* What you should do: Using the records below, output the stretch that opens with the line containing "if PySem.Str.len s1" and closes with the line containing "-- split(' ')", exactly and including both lines, with nothing more.

[Collected data]
----

-- pv_equiv track=rewrite | github.com/Xiangjun99/Spatial-GT-seq | Single cell DNA-seq/preprocess2.py | process_fastq_chunk
-- ===== SOURCE A (Python) =====
-- from collections import defaultdict
--
-- def is_one_char_different(s1, s2):
--     """
--     Check if two strings of equal length differ by exactly one character.
--     """
--     if len(s1) != len(s2):
--         return False
--     diff_count = sum(1 for a, b in zip(s1, s2) if a != b)
--     return diff_count == 1
--
-- def process_fastq_chunk(lines, candidate_barcodes):
--     """
--     Process a chunk of FASTQ lines, extracting and correcting barcodes.
--
--     Args:
--         lines (list[str]): FASTQ lines chunk (multiples of 4).
--         candidate_barcodes (list[str]): Valid barcode sequences.
--
--     Returns:
--         dict[str, list[str]]: Mapping from combined cell barcode to list of read names.
--     """
--     cell_barcodes = defaultdict(list)
--     for i in range(0, len(lines), 4):
--         try:
--             read_name = lines[i].strip()
--             sequence = lines[i + 1].strip()
--
--             # Extract barcode segments from sequence
--             barcode1 = sequence[76:84]  # Barcode1 at positions 76-83
--             barcode2 = sequence[38:46]  # Barcode2 at positions 38-45
--             barcode3 = sequence[0:8]    # Barcode3 at positions 0-7
--
--             corrected = []
--             for bc in (barcode1, barcode2, barcode3):
--                 if bc in candidate_barcodes:
--                     corrected.append(bc)
--                 else:
--                     # Attempt single-character correction
--                     match = next((cb for cb in candidate_barcodes if is_one_char_different(bc, cb)), None)
--                     corrected.append(match)
--
--             if all(corrected):  # All three barcodes valid or corrected
--                 cell_bc = ''.join(corrected)
--                 # Remove '@' and any trailing metadata
--                 clean_name = read_name.lstrip('@').split(' ')[0]
--                 cell_barcodes[cell_bc].append(clean_name)
--         except IndexError:
--             break
--     return cell_barcodes
-- ===== SOURCE B (Python) =====
-- def process_fastq_chunk(lines, candidate_barcodes):
--     """
--     Same result as A, but correction uses a precomputed deletion-neighborhood
--     index: for every candidate and every position, the candidate with that one
--     position deleted is keyed to the first (smallest-index) candidate carrying
--     it, so correcting a barcode scans its own length instead of the whole
--     candidate list.
--     """
--     exact = set(candidate_barcodes)
--     index = {}
--     for j, cb in enumerate(candidate_barcodes):
--         for p in range(len(cb)):
--             key = (p, cb[:p] + cb[p + 1:])
--             if key not in index:
--                 index[key] = (j, cb)
--     def correct(bc):
--         if bc in exact:
--             return bc
--         best = None
--         for p in range(len(bc)):
--             hit = index.get((p, bc[:p] + bc[p + 1:]))
--             if hit is not None and (best is None or hit[0] < best[0]):
--                 best = hit
--         return None if best is None else best[1]
--     result = {}
--     k = 0
--     while 4 * k + 1 < len(lines):
--         name = lines[4 * k].strip()
--         seq = lines[4 * k + 1].strip()
--         parts = [correct(seq[76:84]), correct(seq[38:46]), correct(seq[0:8])]
--         if all(parts):
--             cell = ''.join(parts)
--             clean = name.lstrip('@').split(' ')[0]
--             result.setdefault(cell, []).append(clean)
--         k += 1
--     return result
-- ===== Notes on version B (the rewrite author's own statement) =====
-- stated objective: faster
-- what changed: B replaces the per-barcode linear scan of all candidates (membership test plus next() over is_one_char_different) with a set for exact matches and a deletion-neighborhood index built once (each candidate keyed by every one-character deletion, first candidate wins), so correcting a barcode costs O(L) dictionary lookups instead of O(N*L).
import Mathlib
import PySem

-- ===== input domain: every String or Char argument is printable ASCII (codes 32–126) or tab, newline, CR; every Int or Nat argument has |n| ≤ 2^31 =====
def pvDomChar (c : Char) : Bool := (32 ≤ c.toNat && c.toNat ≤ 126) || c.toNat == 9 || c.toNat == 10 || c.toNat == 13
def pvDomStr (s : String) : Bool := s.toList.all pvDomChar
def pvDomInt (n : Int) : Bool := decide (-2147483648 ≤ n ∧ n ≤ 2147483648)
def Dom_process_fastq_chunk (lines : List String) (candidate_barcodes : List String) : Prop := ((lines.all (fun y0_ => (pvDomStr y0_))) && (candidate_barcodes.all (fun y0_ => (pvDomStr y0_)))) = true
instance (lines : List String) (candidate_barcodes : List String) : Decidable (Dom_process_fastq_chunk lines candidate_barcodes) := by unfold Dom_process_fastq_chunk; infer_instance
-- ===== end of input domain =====

-- B replaces A's per-barcode scan of all candidates with a set for exact matches and a
-- one-deletion index built once over the candidates; same return value, faster correction.

-- ===== PORT A =====
def is_one_char_different (s1 s2 : String) : Bool :=
  if PySem.Str.len s1 ≠ PySem.Str.len s2 then false
  else ((s1.toList.zip s2.toList).foldl
          (fun n ab => if ab.1 ≠ ab.2 then n + (1 : Int) else n) 0) == 1

-- body of A's for-loop over one FASTQ record (lines[i], lines[i+1] already fetched);
-- defaultdict(list)[k].append(v) is Dict.modify k [] (· ++ [v]);
-- read_name.lstrip('@') is dropWhile (· == '@') on the characters (exact);
-- split(' ') with a nonempty separator always yields ≥ 1 piece, so [0] is headD
def pvAStep (candidate_barcodes : List String) (d : PySem.Dict String (List String))
    (l0 l1 : String) : PySem.Dict String (List String) :=
  let read_name := PySem.Str.strip l0
  let sequence := PySem.Str.strip l1
  let barcode1 := PySem.Str.slice sequence (some 76) (some 84)
  let barcode2 := PySem.Str.slice sequence (some 38) (some 46)
  let barcode3 := PySem.Str.slice sequence (some 0) (some 8)
  let corrected := [barcode1, barcode2, barcode3].foldl
    (fun acc bc =>
      if candidate_barcodes.contains bc then acc ++ [some bc]
      else acc ++ [candidate_barcodes.find? (fun cb => is_one_char_different bc cb)]) []
  -- all(corrected): every element non-None and (as a string) non-empty
  if corrected.all (fun c => match c with | some s => !(s == "") | none => false) then
    let cell_bc := PySem.Str.join "" (corrected.filterMap id)
    let clean_name :=
      String.ofList ((PySem.Chars.splitOn (read_name.toList.dropWhile (· == '@')) [' ']).headD [])
    d.modify cell_bc [] (· ++ [clean_name])
  else d

-- for i in range(0, len(lines), 4) with try/except IndexError: break
def pvALoop (lines candidate_barcodes : List String) :
    List Int → PySem.Dict String (List String) → PySem.Dict String (List String)
  | [], d => d
  | i :: rest, d =>
    match PySem.List.pyGet? lines i, PySem.List.pyGet? lines (i + 1) with
    | some l0, some l1 => pvALoop lines candidate_barcodes rest (pvAStep candidate_barcodes d l0 l1)
    | _, _ => d   -- IndexError → break

def process_fastq_chunk (lines : List String) (candidate_barcodes : List String) :
    List (String × List String) :=
  (pvALoop lines candidate_barcodes (PySem.List.pyRange 0 (PySem.List.len lines) 4)
    PySem.Dict.empty).items

-- ===== PORT B =====
-- cb[:p] + cb[p+1:] on the character list
def pvDel (cs : List Char) (p : Nat) : List Char := cs.take p ++ cs.drop (p + 1)

-- inner loop of the index build: insert every deletion key of candidate cb if absent
def pvInsertKeys (j : Nat) (cb : String) (ps : List Nat)
    (d : PySem.Dict (Nat × List Char) (Nat × String)) :
    PySem.Dict (Nat × List Char) (Nat × String) :=
  ps.foldl (fun d p =>
    if d.contains (p, pvDel cb.toList p) then d
    else d.insert (p, pvDel cb.toList p) (j, cb)) d

def pvBuildIndex (candidate_barcodes : List String) :
    PySem.Dict (Nat × List Char) (Nat × String) :=
  candidate_barcodes.zipIdx.foldl
    (fun d cj => pvInsertKeys cj.2 cj.1 (List.range cj.1.toList.length) d) PySem.Dict.empty

-- keep the hit with the smaller candidate index
def pvBetter (best hit : Option (Nat × String)) : Option (Nat × String) :=
  match hit with
  | none => best
  | some h =>
    match best with
    | none => some h
    | some b => if h.1 < b.1 then some h else some b

def pvCorrect (exact : PySem.Set String)
    (index : PySem.Dict (Nat × List Char) (Nat × String)) (bc : String) : Option String :=
  if PySem.Set.contains exact bc then some bc
  else
    ((List.range bc.toList.length).foldl
        (fun best p => pvBetter best (index.get? (p, pvDel bc.toList p))) none).map (·.2)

----

* Written reply:
  if PySem.Str.len s1 ≠ PySem.Str.len s2 then false
  else ((s1.toList.zip s2.toList).foldl
          (fun n ab => if ab.1 ≠ ab.2 then n + (1 : Int) else n) 0) == 1

-- body of A's for-loop over one FASTQ record (lines[i], lines[i+1] already fetched);
-- defaultdict(list)[k].append(v) is Dict.modify k [] (· ++ [v]);
-- read_name.lstrip('@') is dropWhile (· == '@') on the characters (exact);
-- split(' ') with a nonempty separator always yields ≥ 1 piece, so [0] is headD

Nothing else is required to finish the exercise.